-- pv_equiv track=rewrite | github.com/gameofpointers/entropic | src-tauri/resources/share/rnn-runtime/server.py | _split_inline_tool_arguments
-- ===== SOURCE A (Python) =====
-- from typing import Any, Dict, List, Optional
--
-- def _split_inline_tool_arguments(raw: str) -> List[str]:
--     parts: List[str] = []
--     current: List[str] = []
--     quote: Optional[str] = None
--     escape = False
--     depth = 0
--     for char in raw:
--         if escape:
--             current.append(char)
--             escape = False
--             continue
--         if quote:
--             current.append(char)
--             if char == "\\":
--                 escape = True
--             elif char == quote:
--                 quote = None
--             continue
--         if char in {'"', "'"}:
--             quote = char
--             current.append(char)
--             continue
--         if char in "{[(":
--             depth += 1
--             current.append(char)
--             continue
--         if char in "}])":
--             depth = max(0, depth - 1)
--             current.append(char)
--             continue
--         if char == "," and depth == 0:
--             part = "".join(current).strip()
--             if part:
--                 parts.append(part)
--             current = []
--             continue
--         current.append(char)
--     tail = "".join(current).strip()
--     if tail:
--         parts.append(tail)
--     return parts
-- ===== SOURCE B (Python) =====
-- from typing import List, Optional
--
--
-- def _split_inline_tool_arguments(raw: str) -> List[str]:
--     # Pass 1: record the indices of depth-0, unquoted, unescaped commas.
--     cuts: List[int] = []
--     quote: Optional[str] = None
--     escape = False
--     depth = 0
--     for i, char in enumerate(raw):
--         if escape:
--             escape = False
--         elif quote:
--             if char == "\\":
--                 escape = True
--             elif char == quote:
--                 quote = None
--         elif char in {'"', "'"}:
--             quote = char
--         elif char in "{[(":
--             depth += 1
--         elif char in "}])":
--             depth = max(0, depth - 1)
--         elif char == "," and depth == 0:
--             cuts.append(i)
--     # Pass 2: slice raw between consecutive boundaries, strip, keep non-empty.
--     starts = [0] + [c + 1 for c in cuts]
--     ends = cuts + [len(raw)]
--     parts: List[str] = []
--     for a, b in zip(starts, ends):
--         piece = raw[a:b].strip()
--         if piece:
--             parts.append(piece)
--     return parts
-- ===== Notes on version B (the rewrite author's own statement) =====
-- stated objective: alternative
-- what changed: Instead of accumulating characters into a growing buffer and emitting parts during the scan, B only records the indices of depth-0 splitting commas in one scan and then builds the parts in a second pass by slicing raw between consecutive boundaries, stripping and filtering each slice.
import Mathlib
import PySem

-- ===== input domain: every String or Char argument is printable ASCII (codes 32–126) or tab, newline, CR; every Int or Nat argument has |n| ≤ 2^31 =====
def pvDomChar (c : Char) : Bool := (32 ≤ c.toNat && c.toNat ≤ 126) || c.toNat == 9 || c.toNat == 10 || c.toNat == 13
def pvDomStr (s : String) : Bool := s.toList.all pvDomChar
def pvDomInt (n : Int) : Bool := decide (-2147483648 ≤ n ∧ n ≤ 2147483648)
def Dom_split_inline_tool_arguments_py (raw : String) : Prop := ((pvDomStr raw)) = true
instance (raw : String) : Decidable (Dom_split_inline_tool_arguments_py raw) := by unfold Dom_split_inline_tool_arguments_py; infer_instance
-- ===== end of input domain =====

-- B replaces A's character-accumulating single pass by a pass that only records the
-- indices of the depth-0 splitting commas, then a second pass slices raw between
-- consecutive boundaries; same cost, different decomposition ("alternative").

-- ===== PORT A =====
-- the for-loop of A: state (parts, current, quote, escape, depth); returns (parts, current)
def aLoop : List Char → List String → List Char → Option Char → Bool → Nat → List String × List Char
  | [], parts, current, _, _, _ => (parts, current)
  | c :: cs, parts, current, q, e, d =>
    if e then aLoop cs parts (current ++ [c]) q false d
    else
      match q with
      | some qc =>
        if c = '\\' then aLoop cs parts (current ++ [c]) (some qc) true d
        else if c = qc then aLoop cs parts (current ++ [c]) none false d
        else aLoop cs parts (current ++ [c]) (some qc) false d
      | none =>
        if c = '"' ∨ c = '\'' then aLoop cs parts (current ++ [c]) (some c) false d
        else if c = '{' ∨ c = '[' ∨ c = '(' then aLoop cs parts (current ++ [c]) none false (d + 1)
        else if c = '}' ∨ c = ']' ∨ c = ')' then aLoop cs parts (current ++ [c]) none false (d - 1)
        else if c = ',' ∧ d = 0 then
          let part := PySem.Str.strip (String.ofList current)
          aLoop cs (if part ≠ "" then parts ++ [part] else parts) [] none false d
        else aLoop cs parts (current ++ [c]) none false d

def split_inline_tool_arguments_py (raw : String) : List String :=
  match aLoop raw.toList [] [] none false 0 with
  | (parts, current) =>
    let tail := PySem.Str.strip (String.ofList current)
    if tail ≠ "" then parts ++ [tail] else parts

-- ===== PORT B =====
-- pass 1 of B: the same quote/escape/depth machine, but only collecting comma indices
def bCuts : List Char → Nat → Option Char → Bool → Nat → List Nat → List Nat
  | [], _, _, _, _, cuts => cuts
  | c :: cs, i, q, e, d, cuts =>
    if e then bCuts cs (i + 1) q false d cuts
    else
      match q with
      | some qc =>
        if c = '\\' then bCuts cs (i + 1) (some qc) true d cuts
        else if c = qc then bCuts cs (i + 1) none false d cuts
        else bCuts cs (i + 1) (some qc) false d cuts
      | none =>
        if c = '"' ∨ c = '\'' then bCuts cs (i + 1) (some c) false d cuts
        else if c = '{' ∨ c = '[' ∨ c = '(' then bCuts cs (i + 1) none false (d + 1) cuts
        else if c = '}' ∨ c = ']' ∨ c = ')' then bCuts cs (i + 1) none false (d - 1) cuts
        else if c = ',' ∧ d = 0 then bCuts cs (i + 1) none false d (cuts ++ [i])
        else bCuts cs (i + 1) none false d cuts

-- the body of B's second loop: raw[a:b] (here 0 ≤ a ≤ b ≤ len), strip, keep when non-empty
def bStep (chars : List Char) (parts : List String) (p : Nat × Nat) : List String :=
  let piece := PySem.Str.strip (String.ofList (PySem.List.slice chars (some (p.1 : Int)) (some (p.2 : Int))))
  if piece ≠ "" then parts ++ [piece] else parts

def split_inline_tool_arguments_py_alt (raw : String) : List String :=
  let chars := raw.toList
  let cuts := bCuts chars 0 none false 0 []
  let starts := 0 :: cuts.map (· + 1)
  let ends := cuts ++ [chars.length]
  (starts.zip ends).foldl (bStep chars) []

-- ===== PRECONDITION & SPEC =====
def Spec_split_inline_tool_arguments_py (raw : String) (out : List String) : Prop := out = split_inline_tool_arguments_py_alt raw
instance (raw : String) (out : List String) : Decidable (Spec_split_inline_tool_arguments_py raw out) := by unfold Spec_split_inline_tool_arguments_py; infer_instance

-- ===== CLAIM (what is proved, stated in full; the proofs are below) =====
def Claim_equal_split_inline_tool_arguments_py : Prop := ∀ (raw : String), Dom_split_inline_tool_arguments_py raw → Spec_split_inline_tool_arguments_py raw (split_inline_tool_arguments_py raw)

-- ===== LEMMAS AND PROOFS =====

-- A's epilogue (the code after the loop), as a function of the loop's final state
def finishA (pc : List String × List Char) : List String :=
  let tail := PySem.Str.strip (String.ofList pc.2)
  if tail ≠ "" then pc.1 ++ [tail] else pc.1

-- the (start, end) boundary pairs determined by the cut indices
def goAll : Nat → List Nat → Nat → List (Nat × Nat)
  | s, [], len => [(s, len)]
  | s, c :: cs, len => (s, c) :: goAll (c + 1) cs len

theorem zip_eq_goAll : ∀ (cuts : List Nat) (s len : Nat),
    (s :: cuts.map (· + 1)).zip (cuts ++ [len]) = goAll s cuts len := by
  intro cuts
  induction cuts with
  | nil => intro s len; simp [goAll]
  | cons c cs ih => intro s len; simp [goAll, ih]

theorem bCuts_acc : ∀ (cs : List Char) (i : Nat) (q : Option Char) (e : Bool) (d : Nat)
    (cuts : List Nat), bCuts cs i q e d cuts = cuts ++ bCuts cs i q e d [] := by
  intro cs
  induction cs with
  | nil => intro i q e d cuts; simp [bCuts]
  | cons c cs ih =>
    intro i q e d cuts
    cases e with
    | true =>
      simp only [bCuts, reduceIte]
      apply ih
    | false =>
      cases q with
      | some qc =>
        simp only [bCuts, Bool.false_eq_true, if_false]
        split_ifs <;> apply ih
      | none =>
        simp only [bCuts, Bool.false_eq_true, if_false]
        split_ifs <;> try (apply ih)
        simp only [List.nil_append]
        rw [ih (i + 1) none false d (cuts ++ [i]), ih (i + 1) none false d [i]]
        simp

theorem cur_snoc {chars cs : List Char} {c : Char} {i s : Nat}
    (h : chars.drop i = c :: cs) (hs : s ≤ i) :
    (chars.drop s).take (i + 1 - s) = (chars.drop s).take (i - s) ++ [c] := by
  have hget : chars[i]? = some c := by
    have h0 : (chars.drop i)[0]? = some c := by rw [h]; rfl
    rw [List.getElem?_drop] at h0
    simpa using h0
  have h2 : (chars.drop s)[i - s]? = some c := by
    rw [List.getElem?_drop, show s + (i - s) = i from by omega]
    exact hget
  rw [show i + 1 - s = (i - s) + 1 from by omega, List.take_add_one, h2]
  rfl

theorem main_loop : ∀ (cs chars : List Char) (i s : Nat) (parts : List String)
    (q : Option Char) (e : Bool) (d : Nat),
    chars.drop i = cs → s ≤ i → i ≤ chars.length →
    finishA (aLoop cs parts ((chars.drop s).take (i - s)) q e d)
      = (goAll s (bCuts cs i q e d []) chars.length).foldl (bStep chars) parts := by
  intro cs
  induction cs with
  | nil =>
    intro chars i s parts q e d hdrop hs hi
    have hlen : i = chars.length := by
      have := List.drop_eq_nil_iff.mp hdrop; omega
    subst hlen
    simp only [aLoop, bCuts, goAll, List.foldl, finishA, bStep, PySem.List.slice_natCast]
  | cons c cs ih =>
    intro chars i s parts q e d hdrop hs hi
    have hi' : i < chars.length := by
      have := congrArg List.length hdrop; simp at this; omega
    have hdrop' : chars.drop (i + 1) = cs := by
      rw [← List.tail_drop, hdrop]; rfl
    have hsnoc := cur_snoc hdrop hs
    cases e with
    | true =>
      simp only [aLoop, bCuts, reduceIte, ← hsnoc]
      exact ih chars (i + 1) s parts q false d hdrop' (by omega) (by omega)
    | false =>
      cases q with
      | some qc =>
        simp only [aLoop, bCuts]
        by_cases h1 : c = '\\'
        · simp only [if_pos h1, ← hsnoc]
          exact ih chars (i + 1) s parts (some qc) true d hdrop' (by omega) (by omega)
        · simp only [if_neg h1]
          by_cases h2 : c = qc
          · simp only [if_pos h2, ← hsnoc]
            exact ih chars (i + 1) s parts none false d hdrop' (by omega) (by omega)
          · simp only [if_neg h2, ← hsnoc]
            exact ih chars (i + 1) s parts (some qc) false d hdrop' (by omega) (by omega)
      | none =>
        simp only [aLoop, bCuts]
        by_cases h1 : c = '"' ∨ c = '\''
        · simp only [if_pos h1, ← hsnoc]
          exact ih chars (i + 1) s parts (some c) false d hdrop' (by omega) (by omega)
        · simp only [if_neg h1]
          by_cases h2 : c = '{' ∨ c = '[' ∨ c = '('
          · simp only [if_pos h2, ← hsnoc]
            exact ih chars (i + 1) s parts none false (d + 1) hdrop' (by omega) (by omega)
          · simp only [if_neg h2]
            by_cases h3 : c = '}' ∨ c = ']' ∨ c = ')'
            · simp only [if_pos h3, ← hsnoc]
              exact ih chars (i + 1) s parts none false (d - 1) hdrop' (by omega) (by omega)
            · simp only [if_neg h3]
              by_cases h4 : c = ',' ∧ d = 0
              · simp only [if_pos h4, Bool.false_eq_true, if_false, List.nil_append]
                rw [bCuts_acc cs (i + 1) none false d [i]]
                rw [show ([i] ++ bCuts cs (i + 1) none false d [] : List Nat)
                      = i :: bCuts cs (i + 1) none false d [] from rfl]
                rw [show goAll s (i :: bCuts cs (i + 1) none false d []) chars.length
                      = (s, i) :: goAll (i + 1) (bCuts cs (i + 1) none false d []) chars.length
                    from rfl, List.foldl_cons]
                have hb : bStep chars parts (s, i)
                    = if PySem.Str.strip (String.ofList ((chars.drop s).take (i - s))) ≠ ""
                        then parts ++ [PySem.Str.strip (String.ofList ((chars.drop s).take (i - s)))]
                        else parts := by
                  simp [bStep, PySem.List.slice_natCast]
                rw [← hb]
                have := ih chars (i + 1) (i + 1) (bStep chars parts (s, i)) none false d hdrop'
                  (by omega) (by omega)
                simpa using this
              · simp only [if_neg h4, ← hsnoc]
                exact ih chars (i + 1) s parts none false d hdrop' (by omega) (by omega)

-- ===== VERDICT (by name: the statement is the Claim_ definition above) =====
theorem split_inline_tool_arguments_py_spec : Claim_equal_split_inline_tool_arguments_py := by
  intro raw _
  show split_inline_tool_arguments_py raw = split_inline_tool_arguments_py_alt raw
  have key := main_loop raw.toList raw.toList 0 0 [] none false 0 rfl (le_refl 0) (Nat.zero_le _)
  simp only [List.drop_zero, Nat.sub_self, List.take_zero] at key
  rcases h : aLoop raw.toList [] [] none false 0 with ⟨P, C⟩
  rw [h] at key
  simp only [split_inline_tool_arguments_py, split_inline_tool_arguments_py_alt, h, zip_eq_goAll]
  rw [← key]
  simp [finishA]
==============================
Output the material above exactly, but only from the line that carries "(some c) false d cuts" through the line that carries "else bCuts cs (i + 1) none".

** Exercise output **
        if c = '"' ∨ c = '\'' then bCuts cs (i + 1) (some c) false d cuts
        else if c = '{' ∨ c = '[' ∨ c = '(' then bCuts cs (i + 1) none false (d + 1) cuts
        else if c = '}' ∨ c = ']' ∨ c = ')' then bCuts cs (i + 1) none false (d - 1) cuts
        else if c = ',' ∧ d = 0 then bCuts cs (i + 1) none false d (cuts ++ [i])
        else bCuts cs (i + 1) none false d cuts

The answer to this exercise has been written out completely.